Читать книгу Под жёлтым зонтом - Юлия Лавряшина - Страница 3
Глава 1
ОглавлениеКогда Лари, как всегда объясняясь куцыми обрубками фраз, сообщил, что собирается недельки две отдохнуть и оставляет ресторан на меня, я едва не закричал от радости. И Лари, без сомнения, услышал этот не рожденный вопль. Его черные глаза резко сузились, а длинные морщины, что разделяли щеки вдоль, стали еще глубже. Он всегда угадывал мои желания и читал мысли. Это было дано ему от природы. И много лет назад я наивно верил, что такая близость между нами говорит о том, будто Лари способен заменить мне отца.
С тех пор я только тем и занимался, что пытался закрыться от Лари, и думал, будто преуспел в этом. Однако такие моменты, как этот, без труда доказывали, что старик по-прежнему слышит каждый удар моего сердца.
– А в чем дело, Лари? – небрежно спросил я, все еще надеясь ввести его в заблуждение. – Ты плохо себя чувствуешь?
Он с усмешкой напомнил:
– Мне шестьдесят два года. В твои тридцать пять трудно представить. Иногда нужен отдых.
– Конечно, – вяло согласился я, старательно комкая свою радость. – Странно будет видеть ресторан без тебя.
Лари вновь коротко растянул бесцветные губы.
– Это без тебя – странно, – ответил он. – Ты – лицо ресторана. Ему повезло. Ресторану.
– Хватит издеваться, Лари!
– Это не издевка.
– Ты – хозяин ресторана, а я всего лишь директор. Все привыкли, что все у тебя под контролем.
– Отвыкайте, – сухо посоветовал он.
– Куда-нибудь поедешь?
Он без сожаления заметил:
– Сердечникам опасно менять климат. Поброжу по лесу. Вокруг дома. Навестишь?
– Куда ж я денусь?
Кажется, он расслышал едва наметившуюся злобу. Красивым движением откинув длинные седые волосы, Лари сказал:
– Ты справишься без меня.

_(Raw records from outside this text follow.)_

-- pv_equiv track=rewrite | github.com/sff1019/wsd1 | coqua/cgi-bin/remake/rel_pref.py | pref_bits
-- ===== SOURCE A (Python) =====
-- def pref_bits(row, pref_words):
-- 	def is_pattern_in_row(itr, s):
-- 		try:
-- 			return True if next(itr) in s else is_pattern_in_row(itr, s)
-- 		except StopIteration:
-- 			return False
-- 	lst = [is_pattern_in_row(iter(pattern),
-- 		str(row['name']) + str(row['history']) + str(row['description']))
-- 		for pattern in pref_words]
-- 	return lst
-- ===== SOURCE B (Python) =====
-- def pref_bits(row, pref_words):
--     s = str(row['name']) + str(row['history']) + str(row['description'])
--     return [any(w in s for w in pattern) for pattern in pref_words]
-- ===== Notes on version B (the rewrite author's own statement) =====
-- stated objective: idiomatic
-- what changed: Replaced the hand-rolled recursive iterator-consuming helper with a single precomputed concatenation and a built-in any() membership test per pattern.
-- outside the precondition, e.g. on pref_bits({}, []): A returns [], B raises KeyError
import Mathlib
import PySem

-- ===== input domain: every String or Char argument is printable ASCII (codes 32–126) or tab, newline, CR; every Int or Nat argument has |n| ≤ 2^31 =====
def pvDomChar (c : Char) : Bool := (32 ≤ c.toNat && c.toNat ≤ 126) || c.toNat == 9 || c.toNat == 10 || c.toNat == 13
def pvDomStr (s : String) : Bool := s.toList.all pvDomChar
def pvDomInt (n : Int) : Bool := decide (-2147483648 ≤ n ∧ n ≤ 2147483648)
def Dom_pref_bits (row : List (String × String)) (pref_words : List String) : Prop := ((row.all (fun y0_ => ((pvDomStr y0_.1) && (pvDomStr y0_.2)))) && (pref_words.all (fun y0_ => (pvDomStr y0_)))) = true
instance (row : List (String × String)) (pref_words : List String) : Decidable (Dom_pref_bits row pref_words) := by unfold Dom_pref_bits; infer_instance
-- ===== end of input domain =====

-- B replaces A's recursive iterator helper by a precomputed concatenation and an any() membership test (idiomatic decomposition).
-- Pre_ excludes rows missing one of the keys 'name'/'history'/'description', on which A raises KeyError.

-- ===== PORT A =====
-- dict[key] lookup on an association list: first match, none = KeyError (A-side)
def pyLookupA? : List (String × String) → String → Option String
  | [], _ => none
  | (k, v) :: rest, key => if k == key then some v else pyLookupA? rest key

-- A's is_pattern_in_row: consume the pattern's characters recursively; 'c in s' for a
-- single character is exactly character membership in s's character list (exact port)
def isPatternInRow : List Char → List Char → Bool
  | [], _ => false
  | c :: rest, s => if s.contains c then true else isPatternInRow rest s

def pref_bits (row : List (String × String)) (pref_words : List String) : List Bool :=
  match pyLookupA? row "name", pyLookupA? row "history", pyLookupA? row "description" with
  | some n, some h, some d =>
      pref_words.map (fun pattern =>
        isPatternInRow pattern.toList (n.toList ++ h.toList ++ d.toList))
  | _, _, _ => []  -- KeyError in Python; excluded by Pre_pref_bits

-- ===== PORT B =====
def pref_bits_alt (row : List (String × String)) (pref_words : List String) : List Bool :=
  -- B-side lookup: List.lookup is exactly Python's first-match dict access
  match row.lookup "name" with
  | none => []  -- KeyError in Python; excluded by Pre_pref_bits
  | some n =>
    match row.lookup "history" with
    | none => []
    | some h =>
      match row.lookup "description" with
      | none => []
      | some d =>
        let s := n.toList ++ h.toList ++ d.toList
        pref_words.map (fun pattern => pattern.toList.any (fun c => s.contains c))

-- ===== PRECONDITION & SPEC =====
-- Pre_ excludes rows missing one of the three keys: there both A and B raise KeyError, except that with
-- empty pref_words A's comprehension never evaluates the lookups and accidentally returns [] while B still raises.
def Pre_pref_bits (row : List (String × String)) (pref_words : List String) : Prop :=
  "name" ∈ row.map Prod.fst ∧ "history" ∈ row.map Prod.fst ∧
    "description" ∈ row.map Prod.fst
instance (row : List (String × String)) (pref_words : List String) : Decidable (Pre_pref_bits row pref_words) := by unfold Pre_pref_bits; infer_instance
def pvWitness_pref_bits : (List (String × String)) × List String :=
  ([("name", "Ab"), ("history", "cd"), ("description", "e!")], ["xA", "zz", ""])
def Spec_pref_bits (row : List (String × String)) (pref_words : List String) (out : List Bool) : Prop := out = pref_bits_alt row pref_words
instance (row : List (String × String)) (pref_words : List String) (out : List Bool) : Decidable (Spec_pref_bits row pref_words out) := by unfold Spec_pref_bits; infer_instance

-- ===== CLAIM (what is proved, stated in full; the proofs are below) =====
def Claim_equal_pref_bits : Prop := ∀ (row : List (String × String)) (pref_words : List String), Dom_pref_bits row pref_words → Pre_pref_bits row pref_words → Spec_pref_bits row pref_words (pref_bits row pref_words)

-- ===== LEMMAS AND PROOFS =====
theorem isPatternInRow_eq_any (l s : List Char) :
    isPatternInRow l s = l.any (fun c => s.contains c) := by
  induction l with
  | nil => rfl
  | cons c rest ih => cases h : s.contains c <;> simp [isPatternInRow, h, ih]

theorem pyLookupA_eq_lookup (row : List (String × String)) (k : String) :
    pyLookupA? row k = row.lookup k := by
  induction row with
  | nil => rfl
  | cons p rest ih =>
      obtain ⟨a, b⟩ := p
      simp only [pyLookupA?, List.lookup]
      by_cases h : a = k
      · simp [h]
      · have h2 : (k == a) = false := beq_eq_false_iff_ne.mpr (fun e => h e.symm)
        simp [h, h2, ih]

-- ===== VERDICT (by name: the statement is the Claim_ definition above) =====
theorem pref_bits_spec : Claim_equal_pref_bits := by
  intro row pref_words _ _
  unfold Spec_pref_bits pref_bits pref_bits_alt
  rw [pyLookupA_eq_lookup, pyLookupA_eq_lookup, pyLookupA_eq_lookup]
  cases row.lookup "name" <;> cases row.lookup "history" <;>
    cases row.lookup "description" <;> simp [isPatternInRow_eq_any]
-- pv_equiv track=rewrite | github.com/Rome-Tx/totalrecall | scripts/compute_lc_filter.py | lc_max_score
-- ===== SOURCE A (Python) =====
-- def lc_max_score(seq):
--     S = 0
--     MS = 0  # maximal score
--     for ch in seq:
--         if ch in "ACGT":
--             S -= 1
--         else:
--             S += 1
--             MS = max(S, MS)
--     return MS
-- ===== SOURCE B (Python) =====
-- def lc_max_score(seq):
--     # Divide and conquer: for a segment return (total, best) where total is the
--     # sum of +/-1 deltas and best is the max prefix score (empty prefix = 0).
--     # Combine: best(L+R) = max(best(L), total(L) + best(R)).
--     def solve(lo, hi):
--         if hi - lo == 0:
--             return (0, 0)
--         if hi - lo == 1:
--             d = -1 if seq[lo] in "ACGT" else 1
--             return (d, max(0, d))
--         mid = (lo + hi) // 2
--         tl, bl = solve(lo, mid)
--         tr, br = solve(mid, hi)
--         return (tl + tr, max(bl, tl + br))
--     return solve(0, len(seq))[1]
-- ===== Notes on version B (the rewrite author's own statement) =====
-- stated objective: alternative
-- what changed: B computes the answer by divide and conquer on the string, returning per segment the pair (total delta, max prefix score) and merging halves with best(L+R)=max(best L, total L + best R), instead of A's single left-to-right pass with a running max.
import Mathlib
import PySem

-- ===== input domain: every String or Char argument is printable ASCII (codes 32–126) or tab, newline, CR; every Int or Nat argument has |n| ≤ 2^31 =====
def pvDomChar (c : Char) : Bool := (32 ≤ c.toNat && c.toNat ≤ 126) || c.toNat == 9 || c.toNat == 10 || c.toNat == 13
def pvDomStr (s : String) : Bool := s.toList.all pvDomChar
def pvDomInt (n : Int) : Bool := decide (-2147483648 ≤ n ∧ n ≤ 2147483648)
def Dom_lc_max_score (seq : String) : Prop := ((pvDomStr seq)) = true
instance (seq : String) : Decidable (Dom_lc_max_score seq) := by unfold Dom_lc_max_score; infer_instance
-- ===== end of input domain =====

-- B replaces A's single left-to-right running-max pass by a divide-and-conquer on the
-- string merging (total delta, max prefix score) pairs; alternative decomposition, same cost.


-- ===== PORT A =====
-- loop over seq with state (S, MS); MS updated only on the non-ACGT branch
def lc_max_score (seq : String) : Int :=
  (seq.toList.foldl
    (fun (p : Int × Int) ch =>
      if ch ∈ "ACGT".toList then (p.1 - 1, p.2)
      else (p.1 + 1, max (p.1 + 1) p.2))
    (0, 0)).2

-- ===== PORT B =====
-- solve(lo,hi) on a segment, here carried as the segment's character list:
-- returns (total delta, max prefix score); halves split at the midpoint.
def lcSolve : List Char → Int × Int
  | [] => (0, 0)
  | [c] => let d : Int := if c ∈ "ACGT".toList then -1 else 1; (d, max 0 d)
  | c1 :: c2 :: rest =>
      let l := c1 :: c2 :: rest
      let m := l.length / 2
      let pL := lcSolve (l.take m)
      let pR := lcSolve (l.drop m)
      (pL.1 + pR.1, max pL.2 (pL.1 + pR.2))
termination_by l => l.length
decreasing_by
  · simp [List.length_take]; omega
  · simp [List.length_drop]; omega

def lc_max_score_alt (seq : String) : Int :=
  (lcSolve seq.toList).2

-- ===== PRECONDITION & SPEC =====
def Spec_lc_max_score (seq : String) (out : Int) : Prop := out = lc_max_score_alt seq
instance (seq : String) (out : Int) : Decidable (Spec_lc_max_score seq out) := by unfold Spec_lc_max_score; infer_instance

-- ===== CLAIM (what is proved, stated in full; the proofs are below) =====
def Claim_equal_lc_max_score : Prop := ∀ (seq : String), Dom_lc_max_score seq → Spec_lc_max_score seq (lc_max_score seq)

-- ===== LEMMAS AND PROOFS =====

-- reference semantics: per-character delta, total, and max prefix score (empty prefix = 0)
def lcDelta (c : Char) : Int := if c ∈ "ACGT".toList then -1 else 1

def lcTot (l : List Char) : Int := (l.map lcDelta).sum

def lcBest : List Char → Int
  | [] => 0
  | c :: t => max 0 (lcDelta c + lcBest t)

theorem lcBest_nonneg (l : List Char) : 0 ≤ lcBest l := by
  cases l <;> simp [lcBest]

theorem lcBest_append (L R : List Char) :
    lcBest (L ++ R) = max (lcBest L) (lcTot L + lcBest R) := by
  induction L with
  | nil =>
    simp [lcBest, lcTot]
    exact lcBest_nonneg R
  | cons c t ih =>
    simp only [List.cons_append, lcBest, ih, lcTot, List.map_cons, List.sum_cons]
    omega

theorem lcTot_append (L R : List Char) : lcTot (L ++ R) = lcTot L + lcTot R := by
  simp [lcTot]

-- B's divide and conquer computes exactly (lcTot, lcBest)
theorem lcSolve_eq (l : List Char) : lcSolve l = (lcTot l, lcBest l) := by
  induction l using lcSolve.induct with
  | case1 => simp [lcSolve, lcTot, lcBest]
  | case2 c =>
    rw [lcSolve]
    show _ = (lcTot [c], lcBest [c])
    simp only [lcTot, lcBest, lcDelta, List.map_cons, List.map_nil, List.sum_cons,
      List.sum_nil, add_zero]
  | case3 c1 c2 rest l m ihL ihR =>
    rw [lcSolve]
    rw [ihL, ihR]
    have h := List.take_append_drop ((c1 :: c2 :: rest).length / 2) (c1 :: c2 :: rest)
    conv_rhs => rw [← h]
    rw [lcTot_append, lcBest_append]

-- loop invariant for A: with S ≤ MS, the fold returns max MS (S + lcBest l)
theorem lc_fold_eq (l : List Char) :
    ∀ (S MS : Int), S ≤ MS →
      (l.foldl
        (fun (p : Int × Int) ch =>
          if ch ∈ "ACGT".toList then (p.1 - 1, p.2)
          else (p.1 + 1, max (p.1 + 1) p.2))
        (S, MS)).2 = max MS (S + lcBest l) := by
  induction l with
  | nil => intro S MS h; simp [lcBest]; omega
  | cons c t ih =>
    intro S MS h
    by_cases hc : c ∈ "ACGT".toList
    · simp only [List.foldl_cons, if_pos hc]
      rw [ih (S - 1) MS (by omega)]
      simp only [lcBest, lcDelta, if_pos hc]
      have := lcBest_nonneg t
      omega
    · simp only [List.foldl_cons, if_neg hc]
      rw [ih (S + 1) (max (S + 1) MS) (le_max_left _ _)]
      simp only [lcBest, lcDelta, if_neg hc]
      have := lcBest_nonneg t
      omega

-- ===== VERDICT (by name: the statement is the Claim_ definition above) =====
theorem lc_max_score_spec : Claim_equal_lc_max_score := by
  intro seq _
  unfold Spec_lc_max_score lc_max_score lc_max_score_alt
  rw [lc_fold_eq seq.toList 0 0 le_rfl, lcSolve_eq]
  have := lcBest_nonneg seq.toList
  simp; omega
-- pv_equiv track=rewrite | github.com/KeyiZhong/cse415 | a1/a1.py | mystery_code
-- ===== SOURCE A (Python) =====
-- def mystery_code(x):
--     if len(x) == 1:
--         return x
--     if str.isalpha(x[0]):
--         if str.isupper(x[0]):
--             index = ord(x[0]) + 32
--             if index > 109:
--                 index = index - 13
--             else:
--                 index = index + 13
--             return chr(index) + mystery_code(x[1:])
--         else:
--             index = ord(x[0]) - 32
--             if index > 77:
--                 index = index - 13
--             else:
--                 index = index + 13
--             return chr(index) + mystery_code(x[1:])
--     else:
--         return x[0] + mystery_code(x[1:])
-- ===== SOURCE B (Python) =====
-- UPPER = "ABCDEFGHIJKLMNOPQRSTUVWXYZ"
-- LOWER = "abcdefghijklmnopqrstuvwxyz"
-- _TABLE = str.maketrans(UPPER + LOWER, LOWER[13:] + LOWER[:13] + UPPER[13:] + UPPER[:13])
--
-- def mystery_code(x):
--     return x[:-1].translate(_TABLE) + x[-1]
-- ===== Notes on version B (the rewrite author's own statement) =====
-- stated objective: faster
-- what changed: Replaced A's recursive per-character isalpha/isupper/threshold branch cascade with a translation table built once via str.maketrans (case-swapped ROT13) applied to x[:-1] in one translate pass, then the unchanged last character appended.
import Mathlib
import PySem

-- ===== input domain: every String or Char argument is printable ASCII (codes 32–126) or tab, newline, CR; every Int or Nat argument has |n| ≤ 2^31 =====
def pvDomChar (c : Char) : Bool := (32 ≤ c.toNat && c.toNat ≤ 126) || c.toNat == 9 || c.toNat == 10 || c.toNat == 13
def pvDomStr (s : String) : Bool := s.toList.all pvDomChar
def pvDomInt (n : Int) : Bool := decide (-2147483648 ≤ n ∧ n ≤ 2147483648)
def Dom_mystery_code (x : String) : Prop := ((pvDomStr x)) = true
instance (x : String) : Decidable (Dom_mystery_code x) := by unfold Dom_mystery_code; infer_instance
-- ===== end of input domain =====

-- B replaces A's per-character recursive branch cascade by one precomputed rot13-and-swap-case
-- translation table applied to x[:-1] in a single pass (O(n) vs A's slice-and-concat recursion; timing run measured B faster).

-- ===== PORT A =====
-- A's recursion on the character list; Char.isAlpha / Char.isUpper are exact for
-- Python's str.isalpha / str.isupper on the printable-ASCII domain.
def mysteryA : List Char → List Char
  | [] => []              -- unreachable: Python A raises IndexError on "" (excluded by Pre_)
  | [c] => [c]
  | c :: rest =>
    if c.isAlpha then
      if c.isUpper then
        let index := c.toNat + 32
        let index := if index > 109 then index - 13 else index + 13
        Char.ofNat index :: mysteryA rest
      else
        let index := c.toNat - 32
        let index := if index > 77 then index - 13 else index + 13
        Char.ofNat index :: mysteryA rest
    else c :: mysteryA rest

def mystery_code (x : String) : String := String.mk (mysteryA x.toList)

-- ===== PORT B =====
def bUpper : List Char := "ABCDEFGHIJKLMNOPQRSTUVWXYZ".toList
def bLower : List Char := "abcdefghijklmnopqrstuvwxyz".toList

-- str.maketrans(UPPER+LOWER, LOWER[13:]+LOWER[:13]+UPPER[13:]+UPPER[:13])
def bTable : List (Char × Char) :=
  List.zip (bUpper ++ bLower)
    (bLower.drop 13 ++ bLower.take 13 ++ bUpper.drop 13 ++ bUpper.take 13)

-- one character through the translate table (unmapped characters pass through)
def bTr (c : Char) : Char := (bTable.lookup c).getD c

-- x[:-1].translate(_TABLE) + x[-1]; on "" Python raises IndexError (excluded by Pre_)
def mystery_code_alt (x : String) : String :=
  match (x.toList).getLast? with
  | some c => String.mk ((x.toList).dropLast.map bTr ++ [c])
  | none => ""

-- ===== PRECONDITION & SPEC =====
-- A raises IndexError on the empty string (x[0]); B raises there too (x[-1]).
def Pre_mystery_code (x : String) : Prop := x ≠ ""
instance (x : String) : Decidable (Pre_mystery_code x) := by unfold Pre_mystery_code; infer_instance
def pvWitness_mystery_code : String := "Hello!"

def Spec_mystery_code (x : String) (out : String) : Prop := out = mystery_code_alt x
instance (x : String) (out : String) : Decidable (Spec_mystery_code x out) := by unfold Spec_mystery_code; infer_instance

-- ===== CLAIM (what is proved, stated in full; the proofs are below) =====
def Claim_equal_mystery_code : Prop := ∀ (x : String), Dom_mystery_code x → Pre_mystery_code x → Spec_mystery_code x (mystery_code x)

-- ===== LEMMAS AND PROOFS =====

-- A's per-character transformation, factored out of mysteryA's cons branch for the proof
def stepA (c : Char) : Char :=
  if c.isAlpha then
    if c.isUpper then
      let index := c.toNat + 32
      Char.ofNat (if index > 109 then index - 13 else index + 13)
    else
      let index := c.toNat - 32
      Char.ofNat (if index > 77 then index - 13 else index + 13)
  else c

lemma mysteryA_cons_cons (c d : Char) (t : List Char) :
    mysteryA (c :: d :: t) = stepA c :: mysteryA (d :: t) := by
  simp only [mysteryA, stepA]
  split_ifs <;> rfl

set_option maxRecDepth 8192 in
lemma stepA_eq_bTr_lt128 : ∀ n : Fin 128, stepA (Char.ofNat n.val) = bTr (Char.ofNat n.val) := by
  decide

lemma stepA_eq_bTr (c : Char) (h : pvDomChar c = true) : stepA c = bTr c := by
  have hlt : c.toNat < 128 := by
    simp [pvDomChar] at h
    omega
  have := stepA_eq_bTr_lt128 ⟨c.toNat, hlt⟩
  simpa [Char.ofNat_toNat] using this

lemma mysteryA_eq (l : List Char) (hd : ∀ c ∈ l, pvDomChar c = true) (hne : l ≠ []) :
    mysteryA l = l.dropLast.map bTr ++ [l.getLast hne] := by
  induction l with
  | nil => exact absurd rfl hne
  | cons c t ih =>
    cases t with
    | nil => simp [mysteryA]
    | cons d t' =>
      rw [mysteryA_cons_cons]
      have hd' : ∀ e ∈ d :: t', pvDomChar e = true := fun e he => hd e (List.mem_cons_of_mem _ he)
      rw [ih hd' (by simp)]
      rw [stepA_eq_bTr c (hd c (by simp))]
      simp [List.getLast_cons]

-- ===== VERDICT (by name: the statement is the Claim_ definition above) =====
theorem mystery_code_spec : Claim_equal_mystery_code := by
  intro x hdom hpre
  unfold Spec_mystery_code mystery_code mystery_code_alt
  have hne : x.toList ≠ [] := fun h => hpre (String.toList_eq_nil_iff.mp h)
  have hd : ∀ c ∈ x.toList, pvDomChar c = true := by
    have := hdom
    simp only [Dom_mystery_code, pvDomStr, List.all_eq_true] at this
    exact fun c hc => this c hc
  rw [List.getLast?_eq_some_getLast hne]
  rw [mysteryA_eq x.toList hd hne]
theorem heapreplace_heap (heap : List Int) (item : Int) (hne : heap ≠ []) (h : IsHeap heap) :
    IsHeap (pvHeapreplace heap item) := by
  have hlen : 0 < heap.length := List.length_pos_iff.mpr hne
  unfold pvHeapreplace
  show IsHeap (pvSiftdownLoop (pvSiftupLoop (heap.set 0 item).length (heap.set 0 item) 0).1 item
    (pvSiftupLoop (heap.set 0 item).length (heap.set 0 item) 0).2)
  have hP0 : HeapExcept (heap.set 0 item) 0 := by
    intro j hj0 hjlen hjne hjp
    rw [List.length_set] at hjlen
    rw [getD_set_ne heap 0 _ _ (by omega), getD_set_ne heap 0 j _ (by omega)]
    exact h j hj0 hjlen
  have hS0 : BridgeGe (heap.set 0 item) 0 := by
    intro j _ _ _ hfalse
    exact absurd hfalse (lt_irrefl 0)
  obtain ⟨e1, e2, e3, e4, e5, e6⟩ :=
    sul_spec (heap.set 0 item).length (heap.set 0 item).length 0 (heap.set 0 item)
      (by omega) (by rw [List.length_set]; exact hlen) rfl hP0 hS0
  apply sdl_heap item _ _ e2 e4 ?_ e5
  intro j hjlen hj0 hpj
  omega

theorem heapreplace_perm (heap : List Int) (item : Int) (hne : heap ≠ []) (h : IsHeap heap) :
    (pvHeapreplace heap item).Perm (item :: heap.tail) := by
  have hlen : 0 < heap.length := List.length_pos_iff.mpr hne
  unfold pvHeapreplace
  show (pvSiftdownLoop (pvSiftupLoop (heap.set 0 item).length (heap.set 0 item) 0).1 item
    (pvSiftupLoop (heap.set 0 item).length (heap.set 0 item) 0).2).Perm (item :: heap.tail)
  have hP0 : HeapExcept (heap.set 0 item) 0 := by
    intro j hj0 hjlen hjne hjp
    rw [List.length_set] at hjlen
    rw [getD_set_ne heap 0 _ _ (by omega), getD_set_ne heap 0 j _ (by omega)]
    exact h j hj0 hjlen
  have hS0 : BridgeGe (heap.set 0 item) 0 := by
    intro j _ _ _ hfalse
    exact absurd hfalse (lt_irrefl 0)
  obtain ⟨e1, e2, e3, e4, e5, e6⟩ :=
    sul_spec (heap.set 0 item).length (heap.set 0 item).length 0 (heap.set 0 item)
      (by omega) (by rw [List.length_set]; exact hlen) rfl hP0 hS0
  have hp := sdl_perm item _ _ e2
  have h6 := e6 item
  rw [List.set_set] at h6
  have h7 : heap.set 0 item = item :: heap.tail := by
    cases heap with
    | nil => exact absurd rfl hne
    | cons hd tl => rfl
  exact hp.trans (h6.trans (by rw [h7]))

theorem root_min (l : List Int) (h : IsHeap l) : ∀ x ∈ l, l.getD 0 0 ≤ x := by
  have key : ∀ j, j < l.length → l.getD 0 0 ≤ l.getD j 0 := by
    intro j
    induction j using Nat.strong_induction_on with
    | _ j ih =>
      intro hj
      rcases Nat.eq_zero_or_pos j with rfl | hj0
      · exact le_refl _
      · exact (ih ((j - 1) / 2) (by omega) (by omega)).trans (h j hj0 hj)
  intro x hx
  obtain ⟨i, hi, rfl⟩ := List.mem_iff_getElem.mp hx
  have h2 : l.getD i 0 = l[i] := by
    rw [List.getD_eq_getElem?_getD, List.getElem?_eq_getElem hi]
    rfl
  exact h2 ▸ key i hi

theorem sortedId_perm (s : List Int) : (sortedId s).Perm s :=
  PySem.List.sorted_perm s (fun x => x) false

theorem sortedId_pairwise (s : List Int) : List.Pairwise (· ≤ ·) (sortedId s) := by
  simpa using PySem.List.sorted_pairwise s (fun x => x)

theorem sortedId_mem (s : List Int) (x : Int) : x ∈ sortedId s ↔ x ∈ s :=
  PySem.List.mem_sorted s (fun x => x) false x

theorem sortedId_eq (xs ys : List Int) (h1 : ys.Perm xs) (h2 : List.Pairwise (· ≤ ·) ys) :
    sortedId xs = ys :=
  PySem.List.sorted_id_eq_of_perm_of_pairwise xs ys h1 (by simpa using h2)

theorem sortedId_congr {a b : List Int} (h : a.Perm b) : sortedId a = sortedId b :=
  sortedId_eq a (sortedId b) ((sortedId_perm b).trans h.symm) (sortedId_pairwise b)

theorem length_sortedId (a : List Int) : (sortedId a).length = a.length := by
  unfold sortedId
  exact PySem.List.length_sorted a (fun x => x) false

theorem top_insert_le (s : List Int) (num : Int) (K : Nat) (hlen : K ≤ s.length)
    (hnum : ∀ y ∈ (sortedId s).drop (s.length - K), num ≤ y) :
    (sortedId (s ++ [num])).drop (s.length + 1 - K) = (sortedId s).drop (s.length - K) := by
  have hpu := sortedId_pairwise s
  have hu : sortedId s = (sortedId s).take (s.length - K) ++ (sortedId s).drop (s.length - K) :=
    (List.take_append_drop _ _).symm
  have hlena : ((sortedId s).take (s.length - K)).length = s.length - K := by
    rw [List.length_take, length_sortedId]; omega
  rw [hu] at hpu
  obtain ⟨hpa, hpt, hcross⟩ := List.pairwise_append.mp hpu
  have key : sortedId (s ++ [num]) = sortedId ((sortedId s).take (s.length - K) ++ [num]) ++ (sortedId s).drop (s.length - K) := by
    apply sortedId_eq
    · have p1 := (sortedId_perm ((sortedId s).take (s.length - K) ++ [num])).append_right ((sortedId s).drop (s.length - K))
      refine p1.trans ?_
      have r1 : (((sortedId s).take (s.length - K) ++ [num]) ++ (sortedId s).drop (s.length - K)).Perm
          (((sortedId s).take (s.length - K) ++ (sortedId s).drop (s.length - K)) ++ [num]) := by
        rw [List.append_assoc, List.append_assoc]
        exact List.Perm.append_left _ List.perm_append_comm
      refine r1.trans ?_
      rw [← hu]
      exact (sortedId_perm s).append_right [num]
    · rw [List.pairwise_append]
      refine ⟨sortedId_pairwise _, hpt, ?_⟩
      intro x hx y hy
      rw [sortedId_mem] at hx
      rcases List.mem_append.mp hx with hxa | hxn
      · exact hcross x hxa y hy
      · rw [List.mem_singleton] at hxn
        subst hxn
        exact hnum y hy
  rw [key, List.drop_left' (by rw [length_sortedId, List.length_append, hlena]; simp; omega)]

theorem top_insert_gt (s : List Int) (num : Int) (K : Nat) (hlen : K ≤ s.length)
    {m : Int} {ttail : List Int} (ht : (sortedId s).drop (s.length - K) = m :: ttail)
    (hgt : m < num) :
    (sortedId (s ++ [num])).drop (s.length + 1 - K) = sortedId (num :: ttail) := by
  have hpu := sortedId_pairwise s
  have hu : sortedId s = (sortedId s).take (s.length - K) ++ (m :: ttail) := by
    rw [← ht]; exact (List.take_append_drop _ _).symm
  have hlena : ((sortedId s).take (s.length - K)).length = s.length - K := by
    rw [List.length_take, length_sortedId]; omega
  rw [hu] at hpu
  obtain ⟨hpa, hpt, hcross⟩ := List.pairwise_append.mp hpu
  have hmle : ∀ y ∈ ttail, m ≤ y := (List.pairwise_cons.mp hpt).1
  have key : sortedId (s ++ [num]) = ((sortedId s).take (s.length - K) ++ [m]) ++ sortedId (num :: ttail) := by
    apply sortedId_eq
    · have p1 := List.Perm.append_left ((sortedId s).take (s.length - K) ++ [m]) (sortedId_perm (num :: ttail))
      refine p1.trans ?_
      have r0 : (m :: num :: ttail).Perm ((m :: ttail) ++ [num]) :=
        ((List.perm_append_singleton num ttail).symm.cons m)
      have r1 := List.Perm.append_left ((sortedId s).take (s.length - K)) r0
      have r2 : ((sortedId s).take (s.length - K)) ++ ((m :: ttail) ++ [num]) = (sortedId s) ++ [num] := by
        rw [← List.append_assoc, ← hu]
      have r3 : ((sortedId s) ++ [num]).Perm (s ++ [num]) := (sortedId_perm s).append_right [num]
      have r4 := r1.trans (r2 ▸ r3)
      simpa [List.append_assoc] using r4
    · rw [List.pairwise_append]
      refine ⟨?_, sortedId_pairwise _, ?_⟩
      · rw [List.pairwise_append]
        refine ⟨hpa, List.pairwise_singleton _ _, ?_⟩
        intro x hx y hy
        rw [List.mem_singleton.mp hy]
        exact hcross x hx m List.mem_cons_self
      · intro x hx y hy
        rw [sortedId_mem] at hy
        rcases List.mem_append.mp hx with hxa | hxm
        · rcases List.mem_cons.mp hy with rfl | hyt
          · exact le_of_lt ((hcross x hxa m List.mem_cons_self).trans_lt hgt)
          · exact hcross x hxa y (List.mem_cons_of_mem m hyt)
        · rw [List.mem_singleton] at hxm
          subst hxm
          rcases List.mem_cons.mp hy with rfl | hyt
          · exact le_of_lt hgt
          · exact hmle y hyt
  rw [key, List.drop_left' (by rw [List.length_append, hlena]; simp; omega)]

Телефон под рукой.
– Я не буду тебя беспокоить.
– Ты меня никогда не беспокоишь.
– Когда ты уходишь?
– Прямо сейчас.
– Сейчас?! – я и растерянности не сумел скрыть.
Он насмешливо протянул:
– Не плачь, котенок.
– Я ведь просил не называть меня так!
– Мы же вдвоем. Никто не узнает.
– Лари, я давно вырос.
– Заметил, – кивнул он. – Двухметрового амбала трудно не разглядеть.
Я уточнил, хотя он и так это знал:
– Во мне всего сто девяносто два сантиметра.
Лари вздохнул:
– Удочка! Хорошо, что держишься прямо. Высокие часто сутулятся. Жалко смотреть.
– Макс никогда не был высоким, – напомнил я. – А ходил крючком.
– Чтоб не подумали, будто подражает.
– Кому?
– Тебе, котенок.
– Лари!
– Ты всегда был высоким и красивым.
– Максу незачем было себя стесняться, – вскипел я. – Он с детства был личностью. И моим лучшим другом. И твоим родным сыном, между прочим.
Ослепительно белая голова согласно склонилась.
– Я помню, котенок.
– Он давно не звонил?
– Давно. Чего беспокоишься? Вы же больше не друзья.
– Старые дружбы – темное дело.
Лари негромко хмыкнул:
– Вот именно. Ладно, иди работай.
– Ты уже уходишь?
– Ухожу.
Я выдал напоследок какую-то бессмысленно-жизнерадостную тираду, изо всех сил сдерживая возглас: «Скатертью дорожка!»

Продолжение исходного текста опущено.